Укридж умолк, и его выразительное лицо омрачилось воспоминанием о пережитых муках.
— Ну, и? — спросил я.
— Сбылось.
— Что-что?
— Нас опознали. Моя тетка. В халате и с револьвером. И, короче говоря, бедная малютка Дора получила по шеям.
В сердце своем я не сумел осудить его тетку за то, в чем он явно видел свидетельство надменной и возмутительной тирании. Будь я девствующей тетушкой в годах и с твердыми правилами, я избавил бы себя от услуг секретарши-компаньонки, которая возвращается на насест всего на пару часов раньше молочного фургона. Однако Укридж явно нуждался в сочувствии, а не в сухом напоминании о взаимоотношениях нанимателя и нанимаемого, и я одолжил его парочкой «гм-гм». Казалось, «гм-гм» его несколько утешили, и он обратился к практической стороне ситуации:
— Так что же делать?
— Не вижу, что ты мог бы сделать.
— Но я обязан что-нибудь сделать. Из-за меня бедная малютка лишилась места, и я должен постараться, чтобы она снова его получила. Место препоганое, но обеспечивает ей хлеб с маслом. Как по- твоему, Джордж Таппер не согласится подскочить и поговорить с моей теткой, если я его попрошу?
— Думаю, согласится. Другого человека с таким добрым сердцем в мире нет. Но сомневаюсь, что у него что-нибудь получится.
— Вздор, малышок! — сказал Укридж, чей непобедимый оптимизм мужественно восстал из бездны. — Я полностью полагаюсь на старичка Таппи. Сейчас же отправлюсь к нему.
— Да, конечно.
— Только одолжи мне на такси, старый конь, и я прибуду в министерство иностранных дел до часа дня. Даже если из этого ничего не выйдет, он, во всяком случае, разделит со мной свой обед. А я нуждаюсь в подкреплении сил, малышок, крайне нуждаюсь. Эта заваруха очень меня вымотала.

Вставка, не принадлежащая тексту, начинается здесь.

-- pv_equiv track=rewrite | github.com/zalmoxes-laran/EM-blender-tools | anastylosis_manager/lod_utils.py | _resolve_lod_with_fallback
-- ===== SOURCE A (Python) =====
-- LOD_MIN_LEVEL = 0
--
-- LOD_MAX_LEVEL = 4
--
-- def _resolve_lod_with_fallback(available_levels, requested_level, min_level=LOD_MIN_LEVEL, max_level=LOD_MAX_LEVEL):
--     """Clamp request to [min,max] and fallback to highest available <= request."""
--     if not available_levels:
--         return None
--
--     req = max(min_level, min(max_level, int(requested_level)))
--     levels_in_range = sorted({lvl for lvl in available_levels if min_level <= lvl <= max_level})
--     if not levels_in_range:
--         return None
--
--     lower_or_equal = [lvl for lvl in levels_in_range if lvl <= req]
--     if lower_or_equal:
--         return max(lower_or_equal)
--
--     # If no lower level exists, use the minimum available in range.
--     return min(levels_in_range)
-- ===== SOURCE B (Python) =====
-- LOD_MIN_LEVEL = 0
--
-- LOD_MAX_LEVEL = 4
--
-- def _resolve_lod_with_fallback(available_levels, requested_level, min_level=LOD_MIN_LEVEL, max_level=LOD_MAX_LEVEL):
--     """Clamp request to [min,max]; one accumulator pass replaces set/sort/filter passes."""
--     if not available_levels:
--         return None
--
--     req = max(min_level, min(max_level, int(requested_level)))
--     best_le = None
--     min_in_range = None
--     for lvl in available_levels:
--         if min_level <= lvl <= max_level:
--             if lvl <= req and (best_le is None or lvl > best_le):
--                 best_le = lvl
--             if min_in_range is None or lvl < min_in_range:
--                 min_in_range = lvl
--     if best_le is not None:
--         return best_le
--     return min_in_range
-- ===== Notes on version B (the rewrite author's own statement) =====
-- stated objective: simpler
-- what changed: Replaces building a deduplicated set, sorting it and two filter passes with max/min by a single accumulator pass that tracks the best in-range level <= request and the minimum in-range level.
import Mathlib
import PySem

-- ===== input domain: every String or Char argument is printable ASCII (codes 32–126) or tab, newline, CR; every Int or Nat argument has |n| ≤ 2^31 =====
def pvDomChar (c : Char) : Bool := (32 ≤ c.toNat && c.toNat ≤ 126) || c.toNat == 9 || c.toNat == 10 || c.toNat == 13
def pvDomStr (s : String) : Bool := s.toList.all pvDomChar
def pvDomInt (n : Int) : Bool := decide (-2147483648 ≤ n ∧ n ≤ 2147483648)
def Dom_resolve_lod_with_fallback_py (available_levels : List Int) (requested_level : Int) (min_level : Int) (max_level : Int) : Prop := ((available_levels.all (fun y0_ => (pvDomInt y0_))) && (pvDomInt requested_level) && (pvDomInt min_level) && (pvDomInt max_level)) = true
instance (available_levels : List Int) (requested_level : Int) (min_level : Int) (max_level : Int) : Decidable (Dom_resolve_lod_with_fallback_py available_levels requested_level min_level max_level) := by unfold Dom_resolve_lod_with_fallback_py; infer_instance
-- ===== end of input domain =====

-- B replaces A's set/sort/two-filter machinery by one accumulator pass (objective: simpler).

-- ===== PORT A =====
def resolve_lod_with_fallback_py (available_levels : List Int) (requested_level : Int) (min_level : Int) (max_level : Int) : Option Int :=
  if available_levels = [] then none
  else
    let req := max min_level (min max_level requested_level)
    let levels_in_range :=
      PySem.List.sorted
        (PySem.Set.ofList (available_levels.filter (fun lvl => decide (min_level ≤ lvl ∧ lvl ≤ max_level))))
        (fun x => x) false
    if levels_in_range = [] then none
    else
      let lower_or_equal := levels_in_range.filter (fun lvl => decide (lvl ≤ req))
      if lower_or_equal ≠ [] then PySem.List.max? lower_or_equal (fun x => x)
      else PySem.List.min? levels_in_range (fun x => x)

-- ===== PORT B =====
-- one fold over available_levels maintaining (best_le, min_in_range)
def pvStepB (min_level max_level req : Int) (acc : Option Int × Option Int) (lvl : Int) : Option Int × Option Int :=
  if min_level ≤ lvl ∧ lvl ≤ max_level then
    ((if lvl ≤ req then
        (match acc.1 with
         | none => some lvl
         | some b => if lvl > b then some lvl else some b)
      else acc.1),
     (match acc.2 with
      | none => some lvl
      | some m => if lvl < m then some lvl else some m))
  else acc

def resolve_lod_with_fallback_py_alt (available_levels : List Int) (requested_level : Int) (min_level : Int) (max_level : Int) : Option Int :=
  if available_levels = [] then none
  else
    let req := max min_level (min max_level requested_level)
    let res := available_levels.foldl (pvStepB min_level max_level req) (none, none)
    match res.1 with
    | some b => some b
    | none => res.2

-- ===== PRECONDITION & SPEC =====
def Spec_resolve_lod_with_fallback_py (available_levels : List Int) (requested_level : Int) (min_level : Int) (max_level : Int) (out : Option Int) : Prop := out = resolve_lod_with_fallback_py_alt available_levels requested_level min_level max_level
instance (available_levels : List Int) (requested_level : Int) (min_level : Int) (max_level : Int) (out : Option Int) : Decidable (Spec_resolve_lod_with_fallback_py available_levels requested_level min_level max_level out) := by unfold Spec_resolve_lod_with_fallback_py; infer_instance

-- ===== CLAIM (what is proved, stated in full; the proofs are below) =====
def Claim_equal_resolve_lod_with_fallback_py : Prop := ∀ (available_levels : List Int) (requested_level : Int) (min_level : Int) (max_level : Int), Dom_resolve_lod_with_fallback_py available_levels requested_level min_level max_level → Spec_resolve_lod_with_fallback_py available_levels requested_level min_level max_level (resolve_lod_with_fallback_py available_levels requested_level min_level max_level)

-- ===== LEMMAS AND PROOFS =====

-- the two single-value accumulators of B's step, in isolation
def pvMaxStep (o : Option Int) (x : Int) : Option Int :=
  match o with
  | none => some x
  | some b => if x > b then some x else some b

def pvMinStep (o : Option Int) (x : Int) : Option Int :=
  match o with
  | none => some x
  | some m => if x < m then some x else some m

-- B's pair fold splits into two independent filtered folds
theorem pvFold_split (lo hi r : Int) (l : List Int) (a b : Option Int) :
    l.foldl (pvStepB lo hi r) (a, b)
      = ((l.filter (fun x => decide (lo ≤ x ∧ x ≤ hi) && decide (x ≤ r))).foldl pvMaxStep a,
         (l.filter (fun x => decide (lo ≤ x ∧ x ≤ hi))).foldl pvMinStep b) := by
  induction l generalizing a b with
  | nil => simp
  | cons x t ih =>
    by_cases h1 : lo ≤ x ∧ x ≤ hi
    · by_cases h2 : x ≤ r
      · cases a <;> simp [pvStepB, h1, h2, ih, pvMaxStep, pvMinStep]
      · simp [pvStepB, h1, h2, ih, pvMinStep]
    · simp [pvStepB, h1, ih]

theorem pvMaxStep_some (t : List Int) (b : Int) :
    t.foldl pvMaxStep (some b) = some (t.foldl max b) := by
  induction t generalizing b with
  | nil => rfl
  | cons x t ih =>
    have hx : pvMaxStep (some b) x = some (max b x) := by
      by_cases h : x > b <;> simp [pvMaxStep, h, max_def] <;> omega
    simp [List.foldl_cons, hx, ih]

theorem pvMinStep_some (t : List Int) (b : Int) :
    t.foldl pvMinStep (some b) = some (t.foldl min b) := by
  induction t generalizing b with
  | nil => rfl
  | cons x t ih =>
    have hx : pvMinStep (some b) x = some (min b x) := by
      by_cases h : x < b <;> simp [pvMinStep, h, min_def]
    simp [List.foldl_cons, hx, ih]

-- the running accumulator IS Python's max()/min?
theorem pvMaxFold_eq_max? (l : List Int) :
    l.foldl pvMaxStep none = PySem.List.max? l (fun x => x) := by
  cases l with
  | nil => rfl
  | cons x t =>
    simp [List.foldl_cons, pvMaxStep, pvMaxStep_some, PySem.List.max?_id_cons]

theorem pvMinFold_eq_min? (l : List Int) :
    l.foldl pvMinStep none = PySem.List.min? l (fun x => x) := by
  cases l with
  | nil => rfl
  | cons x t =>
    simp [List.foldl_cons, pvMinStep, pvMinStep_some, PySem.List.min?_id_cons]

-- lists with the same members have the same Python max()/min()
theorem pvMax?_eq_of_mem_iff (l1 l2 : List Int) (h : ∀ x, x ∈ l1 ↔ x ∈ l2) :
    PySem.List.max? l1 (fun x => x) = PySem.List.max? l2 (fun x => x) := by
  cases h1 : PySem.List.max? l1 (fun x => x) with
  | none =>
    have e1 : l1 = [] := (PySem.List.max?_eq_none_iff _ _).mp h1
    have e2 : l2 = [] := by
      apply List.eq_nil_iff_forall_not_mem.mpr
      intro x hx
      exact absurd ((h x).mpr hx) (by simp [e1])
    rw [e2, (PySem.List.max?_eq_none_iff _ _).mpr rfl]
  | some m =>
    have hm1 : m ∈ l1 := PySem.List.max?_mem h1
    have hm2 : m ∈ l2 := (h m).mp hm1
    cases h2 : PySem.List.max? l2 (fun x => x) with
    | none =>
      have : l2 = [] := (PySem.List.max?_eq_none_iff _ _).mp h2
      simp [this] at hm2
    | some m' =>
      have hm'2 : m' ∈ l2 := PySem.List.max?_mem h2
      have hle : m ≤ m' := PySem.List.max?_isMax h2 m hm2
      have hge : m' ≤ m := PySem.List.max?_isMax h1 m' ((h m').mpr hm'2)
      exact congrArg some (le_antisymm hle hge)

theorem pvMin?_eq_of_mem_iff (l1 l2 : List Int) (h : ∀ x, x ∈ l1 ↔ x ∈ l2) :
    PySem.List.min? l1 (fun x => x) = PySem.List.min? l2 (fun x => x) := by
  cases h1 : PySem.List.min? l1 (fun x => x) with
  | none =>
    have e1 : l1 = [] := (PySem.List.min?_eq_none_iff _ _).mp h1
    have e2 : l2 = [] := by
      apply List.eq_nil_iff_forall_not_mem.mpr
      intro x hx
      exact absurd ((h x).mpr hx) (by simp [e1])
    rw [e2, (PySem.List.min?_eq_none_iff _ _).mpr rfl]
  | some m =>
    have hm1 : m ∈ l1 := PySem.List.min?_mem h1
    have hm2 : m ∈ l2 := (h m).mp hm1
    cases h2 : PySem.List.min? l2 (fun x => x) with
    | none =>
      have : l2 = [] := (PySem.List.min?_eq_none_iff _ _).mp h2
      simp [this] at hm2
    | some m' =>
      have hm'2 : m' ∈ l2 := PySem.List.min?_mem h2
      have hle : m ≤ m' := PySem.List.min?_isMin h1 m' ((h m').mpr hm'2)
      have hge : m' ≤ m := PySem.List.min?_isMin h2 m hm2
      exact congrArg some (le_antisymm hle hge)

theorem resolve_lod_with_fallback_py_spec : Claim_equal_resolve_lod_with_fallback_py := by
  intro avail req lo hi _
  unfold Spec_resolve_lod_with_fallback_py
  unfold resolve_lod_with_fallback_py resolve_lod_with_fallback_py_alt
  by_cases hav : avail = []
  · simp [hav]
  · simp only [if_neg hav]
    set r := max lo (min hi req) with hr
    set F := avail.filter (fun lvl => decide (lo ≤ lvl ∧ lvl ≤ hi)) with hF
    set levels := PySem.List.sorted (PySem.Set.ofList F) (fun x => x) false with hlev
    set G := avail.filter (fun x => decide (lo ≤ x ∧ x ≤ hi) && decide (x ≤ r)) with hG
    -- membership characterisations
    have hmemLev : ∀ x, x ∈ levels ↔ x ∈ F := by
      intro x
      rw [hlev, PySem.List.mem_sorted, PySem.Set.mem_ofList]
    have hmemF : ∀ x, x ∈ F ↔ x ∈ avail ∧ (lo ≤ x ∧ x ≤ hi) := by
      intro x; simp [hF, List.mem_filter]
    have hmemG : ∀ x, x ∈ G ↔ x ∈ levels.filter (fun lvl => decide (lvl ≤ r)) := by
      intro x
      simp only [hG, List.mem_filter, hmemLev, hmemF, decide_eq_true_eq, Bool.and_eq_true]
      tauto
    -- B's fold
    rw [pvFold_split]
    simp only [← hF, ← hG]
    rw [pvMaxFold_eq_max?, pvMinFold_eq_min?]
    -- now compare branch structure
    by_cases hFnil : F = []
    · have hlevnil : levels = [] := by
        rw [hlev, PySem.List.sorted_eq_nil_iff]
        apply List.eq_nil_iff_forall_not_mem.mpr
        intro x hx
        have : x ∈ F := (PySem.Set.mem_ofList _ _).mp hx
        simp [hFnil] at this
      have hGnil : G = [] := by
        apply List.eq_nil_iff_forall_not_mem.mpr
        intro x hx
        have := (hmemG x).mp hx
        simp [hlevnil] at this
      rw [hGnil]
      simp [hlevnil, (PySem.List.max?_eq_none_iff ([] : List Int) (fun x => x)).mpr rfl,
            hFnil, (PySem.List.min?_eq_none_iff ([] : List Int) (fun x => x)).mpr rfl]
    · have hlevne : ¬ levels = [] := by
        intro hc
        apply hFnil
        apply List.eq_nil_iff_forall_not_mem.mpr
        intro x hx
        exact absurd ((hmemLev x).mpr hx) (by simp [hc])
      simp only [if_neg hlevne]
      by_cases hGnil : G = []
      · have hLEnil : levels.filter (fun lvl => decide (lvl ≤ r)) = [] := by
          apply List.eq_nil_iff_forall_not_mem.mpr
          intro x hx
          exact absurd ((hmemG x).mpr hx) (by simp [hGnil])
        simp only [hLEnil, ne_eq, not_true_eq_false, if_false]
        rw [hGnil]
        have : PySem.List.max? ([] : List Int) (fun x => x) = none := (PySem.List.max?_eq_none_iff _ _).mpr rfl
        rw [this]
        exact pvMin?_eq_of_mem_iff levels F hmemLev
      · have hLEne : levels.filter (fun lvl => decide (lvl ≤ r)) ≠ [] := by
          intro hc
          apply hGnil
          apply List.eq_nil_iff_forall_not_mem.mpr
          intro x hx
          exact absurd ((hmemG x).mp hx) (by simp [hc])
        simp only [ne_eq, hLEne, not_false_eq_true, if_true]
        have heq := pvMax?_eq_of_mem_iff (levels.filter (fun lvl => decide (lvl ≤ r))) G
          (fun x => (hmemG x).symm)
        rw [heq]
        cases hmx : PySem.List.max? G (fun x => x) with
        | none => exact absurd ((PySem.List.max?_eq_none_iff _ _).mp hmx) hGnil
        | some m => rfl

Три дня спустя, взбодренный ароматом жареной грудинки и кофе, я поспешил довершить свой туалет и, войдя в гостиную, обнаружил, что Укридж забежал позавтракать со мной, что входило в его дружеские привычки. Он вновь казался полным оптимизма и деловито орудовал ножом и вилкой, как того требовал его аппетит.
— Доброго утра, старый конь, — сказал он радушно.
— Доброго утра.
— Дьявольски хорошая грудинка. Лучше я не едал. Баулс сейчас поджаривает малую толику для тебя.